But when was the last time you heard of a religious faith formally discarding a historic doctrine?

Second, science allows temporary truths to be subsumed into larger truths.

When I was in school, we learned two inflexible laws – Conservation of Matter, and Conservation of Energy. Then Einstein and the Manhattan Project showed that matter and energy were related

Today, sub-atomic particles seem to behave in ways contrary to the laws of astronomy. So scientists search for a Grand Unified Theory of Everything that will somehow tie up all the loose ends (not a pun about String Theory).

Frankly, I strongly suspect that such an integrated theory will simply reveal new gaps in our knowledge.

Science teaches us that truths are always partial. They tell us something. They point us further down the road. But they are never final.

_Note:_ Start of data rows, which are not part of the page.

-- pv_equiv track=rewrite | github.com/wlu03/structure_descent | src/data/schema_map.py | _backtick_preprocess
-- ===== SOURCE A (Python) =====
-- class CompositeFormulaError(ValueError):
--     """Raised when a composite formula references an unsupported AST node, an
--     unknown column, or a non-whitelisted function."""
--
-- def _backtick_preprocess(formula: str) -> tuple[str, dict[str, str]]:
--     """Replace backtick-quoted column names with a safe identifier.
--
--     Returns the rewritten formula and a mapping ``safe_ident -> original_name``
--     so ``ast.Name`` lookups can round-trip.
--
--     Example: ``5 - (`Q-personal-diabetes` == 'Yes')`` becomes
--     ``5 - (_bt_0 == 'Yes')`` with ``{"_bt_0": "Q-personal-diabetes"}``.
--     """
--     out_chars: list[str] = []
--     alias_by_name: dict[str, str] = {}
--     name_by_alias: dict[str, str] = {}
--     i = 0
--     n = len(formula)
--     while i < n:
--         ch = formula[i]
--         if ch == "`":
--             j = formula.find("`", i + 1)
--             if j < 0:
--                 raise CompositeFormulaError(
--                     f"Unterminated backtick quote in formula: {formula!r}."
--                 )
--             original = formula[i + 1 : j]
--             if not original:
--                 raise CompositeFormulaError(
--                     f"Empty backtick-quoted identifier in formula: {formula!r}."
--                 )
--             if original in alias_by_name:
--                 alias = alias_by_name[original]
--             else:
--                 alias = f"_bt_{len(alias_by_name)}"
--                 alias_by_name[original] = alias
--                 name_by_alias[alias] = original
--             out_chars.append(alias)
--             i = j + 1
--         else:
--             out_chars.append(ch)
--             i += 1
--     return "".join(out_chars), name_by_alias
-- ===== SOURCE B (Python) =====
-- class CompositeFormulaError(ValueError):
--     """Raised when a composite formula references an unsupported AST node, an
--     unknown column, or a non-whitelisted function."""
--
-- def _backtick_preprocess(formula: str) -> tuple[str, dict[str, str]]:
--     """Split-based rewrite: cut the formula at every backtick; the pieces then
--     alternate literal, quoted-name, literal, ... An even piece count means an
--     unterminated quote."""
--     parts = formula.split("`")
--     if len(parts) % 2 == 0:
--         raise CompositeFormulaError(
--             f"Unterminated backtick quote in formula: {formula!r}."
--         )
--     alias_by_name: dict[str, str] = {}
--     name_by_alias: dict[str, str] = {}
--     pieces = [parts[0]]
--     for k in range(1, len(parts), 2):
--         name = parts[k]
--         if not name:
--             raise CompositeFormulaError(
--                 f"Empty backtick-quoted identifier in formula: {formula!r}."
--             )
--         alias = alias_by_name.get(name)
--         if alias is None:
--             alias = f"_bt_{len(alias_by_name)}"
--             alias_by_name[name] = alias
--             name_by_alias[alias] = name
--         pieces.append(alias)
--         pieces.append(parts[k + 1])
--     return "".join(pieces), name_by_alias
-- ===== Notes on version B (the rewrite author's own statement) =====
-- stated objective: idiomatic
-- what changed: Replaces the manual index loop with formula.find by a single str.split('`') whose pieces alternate literal/quoted-name and a pairwise fold over those pieces; an even piece count signals the unterminated quote.
import Mathlib
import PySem

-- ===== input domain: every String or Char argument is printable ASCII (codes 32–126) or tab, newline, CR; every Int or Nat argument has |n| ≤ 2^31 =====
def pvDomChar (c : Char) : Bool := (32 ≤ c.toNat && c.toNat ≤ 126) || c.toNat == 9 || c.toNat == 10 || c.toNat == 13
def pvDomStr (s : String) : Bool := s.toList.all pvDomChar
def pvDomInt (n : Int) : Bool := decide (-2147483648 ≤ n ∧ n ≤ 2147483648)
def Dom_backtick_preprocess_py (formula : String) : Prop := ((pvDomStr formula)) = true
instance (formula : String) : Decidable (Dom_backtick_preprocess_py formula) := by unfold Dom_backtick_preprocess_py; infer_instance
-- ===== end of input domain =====

-- B replaces A's manual index loop (find the closing backtick, slice, jump) by one
-- split on '`' whose pieces alternate literal/quoted-name, folded pairwise (idiomatic;
-- same cost). Both raise on unterminated quotes and empty names; those inputs are
-- outside Pre_ and both ports return ("", []) there.

-- ===== PORT A =====
-- A's while loop over the index i, as structural recursion on the remaining characters:
-- formula.find("`", i+1) becomes Chars.find on the rest, the slice formula[i+1:j]
-- becomes take/drop.  `none` = the two `raise` statements.
def pvLoopA : List Char → List (List Char) → PySem.Dict (List Char) (List Char) →
    PySem.Dict (List Char) (List Char) →
    Option (List (List Char) × PySem.Dict (List Char) (List Char))
  | [], out, _, nba => some (out, nba)
  | c :: rest, out, abn, nba =>
    if c = '`' then
      let j := PySem.Chars.find rest ['`']
      if j = -1 then none                      -- Unterminated backtick quote
      else
        let original := rest.take j.toNat
        if original = [] then none             -- Empty backtick-quoted identifier
        else
          match abn.get? original with
          | some al => pvLoopA (rest.drop (j.toNat + 1)) (out ++ [al]) abn nba
          | none =>
            let al := '_' :: 'b' :: 't' :: '_' :: PySem.Int.toChars (abn.size : Int)
            pvLoopA (rest.drop (j.toNat + 1)) (out ++ [al])
              (abn.insert original al) (nba.insert al original)
    else pvLoopA rest (out ++ [[c]]) abn nba
  termination_by cs => cs.length
  decreasing_by all_goals (simp; try omega)

def backtick_preprocess_py (formula : String) : String × (List (String × String)) :=
  match pvLoopA formula.toList [] PySem.Dict.empty PySem.Dict.empty with
  | none => ("", [])                           -- A raises here (outside Pre_)
  | some (out, nba) =>
    (String.ofList (PySem.Chars.join [] out),
     nba.items.map (fun p => (String.ofList p.1, String.ofList p.2)))

-- ===== PORT B =====
-- B's for-loop over parts[1::2]/parts[2::2]: two pieces (name, following literal) per step.
def pvLoopB : List (List Char) → List (List Char) → PySem.Dict (List Char) (List Char) →
    PySem.Dict (List Char) (List Char) →
    Option (List (List Char) × PySem.Dict (List Char) (List Char))
  | [], pieces, _, nba => some (pieces, nba)
  | [_], _, _, _ => none                       -- unreachable: the pair list has even length
  | name :: lit :: rest, pieces, abn, nba =>
    if name = [] then none                     -- Empty backtick-quoted identifier
    else
      match abn.get? name with
      | some al => pvLoopB rest (pieces ++ [al, lit]) abn nba
      | none =>
        let al := '_' :: 'b' :: 't' :: '_' :: PySem.Int.toChars (abn.size : Int)
        pvLoopB rest (pieces ++ [al, lit])
          (abn.insert name al) (nba.insert al name)

def backtick_preprocess_py_alt (formula : String) : String × (List (String × String)) :=
  if (PySem.Chars.splitOn formula.toList ['`']).length % 2 = 0 then
    ("", [])                                   -- Unterminated backtick quote (outside Pre_)
  else
    match PySem.Chars.splitOn formula.toList ['`'] with
    | [] => ("", [])                           -- unreachable: split never returns []
    | p :: ps =>
      match pvLoopB ps [p] PySem.Dict.empty PySem.Dict.empty with
      | none => ("", [])                       -- Empty identifier (outside Pre_)
      | some (pieces, nba) =>
        (String.ofList (PySem.Chars.join [] pieces),
         nba.items.map (fun q => (String.ofList q.1, String.ofList q.2)))

-- ===== PRECONDITION & SPEC =====
-- Pre_ holds exactly where the Python A returns normally: the pieces between
-- backticks alternate literal/name/literal/…, ending on a literal (every quote is
-- terminated) with every quoted name nonempty.  A raises CompositeFormulaError
-- otherwise, so those inputs are excluded.
def pvPartsOk : List (List Char) → Bool
  | [] => false
  | [_] => true
  | _ :: name :: rest => !name.isEmpty && pvPartsOk rest

def Pre_backtick_preprocess_py (formula : String) : Prop :=
  pvPartsOk (PySem.Chars.splitOn formula.toList ['`']) = true
instance (formula : String) : Decidable (Pre_backtick_preprocess_py formula) := by
  unfold Pre_backtick_preprocess_py; infer_instance

def pvWitness_backtick_preprocess_py : String := "5 - (`Q-a` == 'Yes') + `b` * `Q-a`"

def Spec_backtick_preprocess_py (formula : String) (out : String × (List (String × String))) : Prop := out = backtick_preprocess_py_alt formula
instance (formula : String) (out : String × (List (String × String))) : Decidable (Spec_backtick_preprocess_py formula out) := by unfold Spec_backtick_preprocess_py; infer_instance

-- ===== CLAIM (what is proved, stated in full; the proofs are below) =====
def Claim_equal_backtick_preprocess_py : Prop := ∀ (formula : String), Dom_backtick_preprocess_py formula → Pre_backtick_preprocess_py formula → Spec_backtick_preprocess_py formula (backtick_preprocess_py formula)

I wish religion and theology could recognize that principle. After all, Moses’ perception of God was not the same as Micah’s. Jesus’ God feels quite different from Joshua’s.

That’s obvious to anyone who actually reads the Bible. But it doesn’t square with official doctrines about a changeless God.

In religious matters, as in science, we need to be open to a host of partial truths. Some will replace previous truths. Others will connect with each other to reveal a pattern, a flow, a direction.

Wearing doctrinal blinders merely prevents us from seeing anything beyond our own preconceptions.